One way for automation, is Elasticsearch Watcher. If you don’t have a commercial license, you could also easily accomplish this task with Spring Batch and a custom Tasklet Implementation using the official Elasticsearch Java Rest Client libraries.

For demonstration purpose, following Index and Mapping will be used:

DELETE test
PUT test
{
  "settings": {
    "number_of_shards": 1,
    "number_of_replicas": 0
  },
  "mappings": {
    "stats": {
       "_all": {
        "enabled": false
       },
      "properties": {
        "@timestamp": {
          "type": "date"
        },
        "channel": {
          "type": "keyword"
        },
        "logger": {
          "type": "keyword"
        },
        "value": {
          "type": "integer"
        },
        "ingest.agent": {
          "type": "keyword"
        },
        "ingest.time": {
          "type": "date"
        }
      }
    }
  }
}

Now the tricky part. As index source I choose a specific index for testing. Use an alias in production instead. The action part is more interesting. The search aggregation results will be used as index payload to write a new document.

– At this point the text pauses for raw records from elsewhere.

-- the main simultaneous induction: A's fold over the (shifted) quote positions of the
-- suffix t, from an out-of-quotes state, equals B's pairwise recursion on t
theorem main_loop : ∀ (fuel : Nat) (t u nl : List Char) (rep : PySem.Dict String String),
    t.length ≤ fuel →
    (let st := ((qIdx t).map (fun k => ((u.length + k : Nat) : Int))).foldl (stepA (u ++ t))
        (nl, (u.length : Int), false, rep)
     (st.1 ++ PySem.List.slice (u ++ t) (some st.2.1) none, st.2.2.2))
    =
    (nl ++ (goB (fuel + 1) t (u.length : Int) rep).1, (goB (fuel + 1) t (u.length : Int) rep).2) := by
  intro fuel
  induction fuel with
  | zero =>
    intro t u nl rep ht
    have ht0 : t = [] := List.eq_nil_of_length_eq_zero (by omega)
    subst ht0
    simp only [qIdx, List.map_nil, List.foldl_nil]
    rw [goB_succ, find_of_not_mem (show '"' ∉ ([] : List Char) by simp), if_pos rfl]
    rw [slice_drop [] u.length rfl]
  | succ n ih =>
    intro t u nl rep ht
    by_cases hq : '"' ∈ t
    · obtain ⟨s, t', hs, rfl⟩ := mem_decomp hq
      have hfind : PySem.Chars.find (s ++ '"' :: t') ['"'] = (s.length : Int) := find_decomp t' hs
      rw [goB_succ, hfind]
      rw [if_neg (show ¬((s.length : Int) = -1) by omega)]
      have hcast1 : ((s.length : Int) + 1) = ((s.length + 1 : Nat) : Int) := by push_cast; ring
      have hklen : s.length + 1 ≤ (s ++ '"' :: t').length := by simp
      have hdrop : (s ++ '"' :: t').drop (s.length + 1) = t' := by
        have : s ++ '"' :: t' = (s ++ ['"']) ++ t' := by simp
        rw [this]
        have e : s.length + 1 = (s ++ ['"']).length := by simp
        rw [e, List.drop_left]
      by_cases hq' : '"' ∈ t'
      · -- second quote exists: one pair handled, recurse
        obtain ⟨s2, t'', hs2, rfl⟩ := mem_decomp hq'
        have hfind2 : PySem.Chars.find (s2 ++ '"' :: t'') ['"'] = (s2.length : Int) :=
          find_decomp t'' hs2
        have hff : PySem.Chars.findFrom (s ++ '"' :: (s2 ++ '"' :: t'')) ['"']
            ((s.length : Int) + 1) none = ((s.length + 1 + s2.length : Nat) : Int) := by
          rw [hcast1, PySem.Chars.findFrom_natCast _ _ _ hklen, hdrop, hfind2]
          rw [if_neg (by omega)]
          push_cast; ring
        rw [hff]
        rw [if_neg (by omega)]
        -- A side: unfold the first two quote indices
        rw [qIdx_decomp _ hs, qIdx_decomp _ hs2]
        simp only [List.map_cons, List.map_map, List.foldl_cons]
        -- two A steps
        simp only [stepA, Bool.not_false, if_pos]
        have e1 : PySem.List.slice (u ++ (s ++ '"' :: (s2 ++ '"' :: t'')))
            (some (u.length : Int)) (some ((u.length + s.length : Nat) : Int)) = s := by
          have : u ++ (s ++ '"' :: (s2 ++ '"' :: t'')) = u ++ (s ++ ('"' :: (s2 ++ '"' :: t''))) := rfl
          rw [this, slice_mid]
        rw [e1]
        simp only [Bool.not_true, Bool.false_eq_true, if_false]
        have ecast2 : ((u.length + s.length : Nat) : Int) + 1
            = ((u.length + (s2.length + (s.length + 1)) : Nat) : Int) - (s2.length : Int) := by
          push_cast; ring
        have eidx2 : ((u.length + (s2.length + (s.length + 1)) : Nat) : Int)
            = ((u ++ (s ++ ['"'])).length + s2.length : Nat) := by push_cast; simp; ring
        have e2 : PySem.List.slice (u ++ (s ++ '"' :: (s2 ++ '"' :: t'')))
            (some (((u.length + s.length : Nat) : Int) + 1))
            (some ((u.length + (s2.length + (s.length + 1)) : Nat) : Int)) = s2 := by
          have hsh : u ++ (s ++ '"' :: (s2 ++ '"' :: t''))
              = (u ++ (s ++ ['"'])) ++ (s2 ++ '"' :: t'') := by simp
          have hst : ((u.length + s.length : Nat) : Int) + 1 = (((u ++ (s ++ ['"'])).length : Nat) : Int) := by
            push_cast; simp; ring
          rw [hsh, hst, eidx2, slice_mid]
        rw [e2]
        -- the two keys agree
        have hkey : (u.length : Int) + ((s.length + 1 + s2.length : Nat) : Int)
            = ((u.length + (s2.length + (s.length + 1)) : Nat) : Int) := by push_cast; ring
        -- recursive argument of B is t''
        have hbarg : PySem.List.slice (s ++ '"' :: (s2 ++ '"' :: t''))
            (some (((s.length + 1 + s2.length : Nat) : Int) + 1)) none = t'' := by
          have hsh : s ++ '"' :: (s2 ++ '"' :: t'') = (s ++ '"' :: s2 ++ ['"']) ++ t'' := by simp
          have hc : ((s.length + 1 + s2.length : Nat) : Int) + 1
              = ((s.length + 1 + s2.length + 1 : Nat) : Int) := by push_cast; ring
          rw [hsh, hc, slice_drop t'' _ (by simp; omega)]
        rw [hbarg]
        -- apply IH with u' = u ++ s ++ ['"'] ++ s2 ++ ['"']
        have hmap : List.map ((fun k => ((u.length + k : Nat) : Int)) ∘
              ((· + (s.length + 1)) ∘ (fun k => k + (s2.length + 1)))) (qIdx t'')
            = List.map (fun k => (((u ++ (s ++ '"' :: s2 ++ ['"'])).length + k : Nat) : Int)) (qIdx t'') := by
          apply List.map_congr_left; intro k _
          simp only [Function.comp_apply, List.length_append, List.length_cons, List.length_nil]
          push_cast; ring
        have happ : u ++ (s ++ '"' :: (s2 ++ '"' :: t'')) = (u ++ (s ++ '"' :: s2 ++ ['"'])) ++ t'' := by
          simp
        have ht'' : t''.length ≤ n := by simp at ht; omega
        have hIH := ih t'' (u ++ (s ++ '"' :: s2 ++ ['"']))
          (nl ++ s ++ ('@' :: '_' :: PySem.Int.toChars ((u.length + (s2.length + (s.length + 1)) : Nat) : Int)))
          (rep.insert (String.ofList ('@' :: '_' :: PySem.Int.toChars ((u.length + (s2.length + (s.length + 1)) : Nat) : Int)))
            (String.ofList s2)) ht''
        rw [hmap, happ]
        have hposB : ((u.length + (s2.length + (s.length + 1)) : Nat) : Int) + 1
            = (((u ++ (s ++ '"' :: s2 ++ ['"'])).length : Nat) : Int) := by
          push_cast; simp; ring
        rw [hposB]
        rw [hIH]
        rw [hkey, hposB]
        have e2t : PySem.List.slice (s ++ '"' :: (s2 ++ '"' :: t''))
            (some ((s.length : Int) + 1)) (some ((s.length + 1 + s2.length : Nat) : Int)) = s2 := by
          have hsh : s ++ '"' :: (s2 ++ '"' :: t'') = (s ++ ['"']) ++ (s2 ++ ('"' :: t'')) := by simp
          have h1 : ((s.length : Int) + 1) = (((s ++ ['"']).length : Nat) : Int) := by simp
          have h2 : ((s.length + 1 + s2.length : Nat) : Int)
              = (((s ++ ['"']).length + s2.length : Nat) : Int) := by simp
          rw [hsh, h1, h2, slice_mid]
        rw [e2t]
        simp [List.append_assoc]
      · -- unmatched opening quote: A consumes one index and appends the raw tail
        have hff : PySem.Chars.findFrom (s ++ '"' :: t') ['"'] ((s.length : Int) + 1) none = -1 := by
          rw [hcast1, PySem.Chars.findFrom_natCast _ _ _ hklen, hdrop,
            find_of_not_mem hq', if_pos rfl]
        rw [hff, if_pos rfl]
        rw [qIdx_decomp _ hs, qIdx_of_not_mem hq']
        simp only [List.map_nil, List.map_cons, List.foldl_cons, List.foldl_nil]
        simp only [stepA, Bool.not_false, if_pos]
        have e1 : PySem.List.slice (u ++ (s ++ '"' :: t'))
            (some (u.length : Int)) (some ((u.length + s.length : Nat) : Int)) = s := by
          have : u ++ (s ++ '"' :: t') = u ++ (s ++ ('"' :: t')) := rfl
          rw [this, slice_mid]
        rw [e1]
        have e2 : PySem.List.slice (u ++ (s ++ '"' :: t'))
            (some (((u.length + s.length : Nat) : Int) + 1)) none = t' := by
          have hsh : u ++ (s ++ '"' :: t') = (u ++ (s ++ ['"'])) ++ t' := by simp
          have hc : ((u.length + s.length : Nat) : Int) + 1 = ((u.length + s.length + 1 : Nat) : Int) := by
            push_cast; ring
          rw [hsh, hc, slice_drop t' _ (by simp; omega)]
        rw [e2]
        have e3 : PySem.List.slice (s ++ '"' :: t') none (some (s.length : Int)) = s :=
          slice_take _
        have e4 : PySem.List.slice (s ++ '"' :: t') (some ((s.length : Int) + 1)) none = t' := by
          have hsh : s ++ '"' :: t' = (s ++ ['"']) ++ t' := by simp
          rw [hsh, hcast1, slice_drop t' _ (by simp)]
        rw [e3, e4]
        simp [List.append_assoc]
    · -- no quote at all
      rw [qIdx_of_not_mem hq]
      simp only [List.map_nil, List.foldl_nil]
      rw [goB_succ, find_of_not_mem hq, if_pos rfl, slice_drop t u.length rfl]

Define watch for testing purpose on specific index

PUT /_xpack/watcher/watch/fraud-issuing-aggregations
{
  "input": {
    "search": {
      "request": {
        "indices": [
          "fraud-2017.08.20"
        ],
        "types": [
          "stats"
        ],
        "body": {
          "size": 0,
          "query": {
            "bool": {
              "must": [
                {
                  "match": {
                    "channel.keyword": "Issuing"
                  }
                },
                {
                  "match": {
                    "logger.keyword": "STA9101"
                  }
                }
              ]
            }
          },
          "aggs": {
            "trx_over_time": {
              "date_histogram": {
                "field": "@timestamp",
                "interval": "1h"
              },
              "aggs": {
                "sum_trx": {
                  "sum": {
                    "field": "value"
                  }
                }
              }
            }
          }
        }
      }
    }
  },
  "trigger": {
    "schedule": {
      "interval": "1d"
    }
  },
  "actions": {
    "index_payload": {
      "transform": {
        "script": {
          "lang": "painless",
          "source": """
          def docs = [];
def id = '';
def value = 0;
for(item in ctx.payload.aggregations.trx_over_time.buckets) {
def document = [
'_id': item.key,
'@timestamp': LocalDateTime.ofInstant(Instant.ofEpochMilli(item.key), ZoneOffset.UTC).atZone(ZoneId.of("Europe/Zurich")).toInstant().toEpochMilli(),
'value': item.sum_trx.value,
'logger': 'STA9101',
'channel': 'Issuing',
'ingest.time': ctx.execution_time,
'ingest.agent': 'watcher'
];
docs.add(document);}
return ['_doc' : docs];
          """
        }
      },
      "index": {
        "index": "test",
        "doc_type": "stats"
      }
    }
  }
}

Execute watch manually

POST _xpack/watcher/watch/fraud-issuing-aggregations/_execute

Query aggregated documents

GET test/_search
{
  "query": {"match_all": {}}
}

If everything works perfectly, we can adjust the watcher to do it for indices older than two weeks and remove the old indices. Therefore Elasticsearch Curator comes in handy, by assigning indices older than two weeks to a dedicated alias.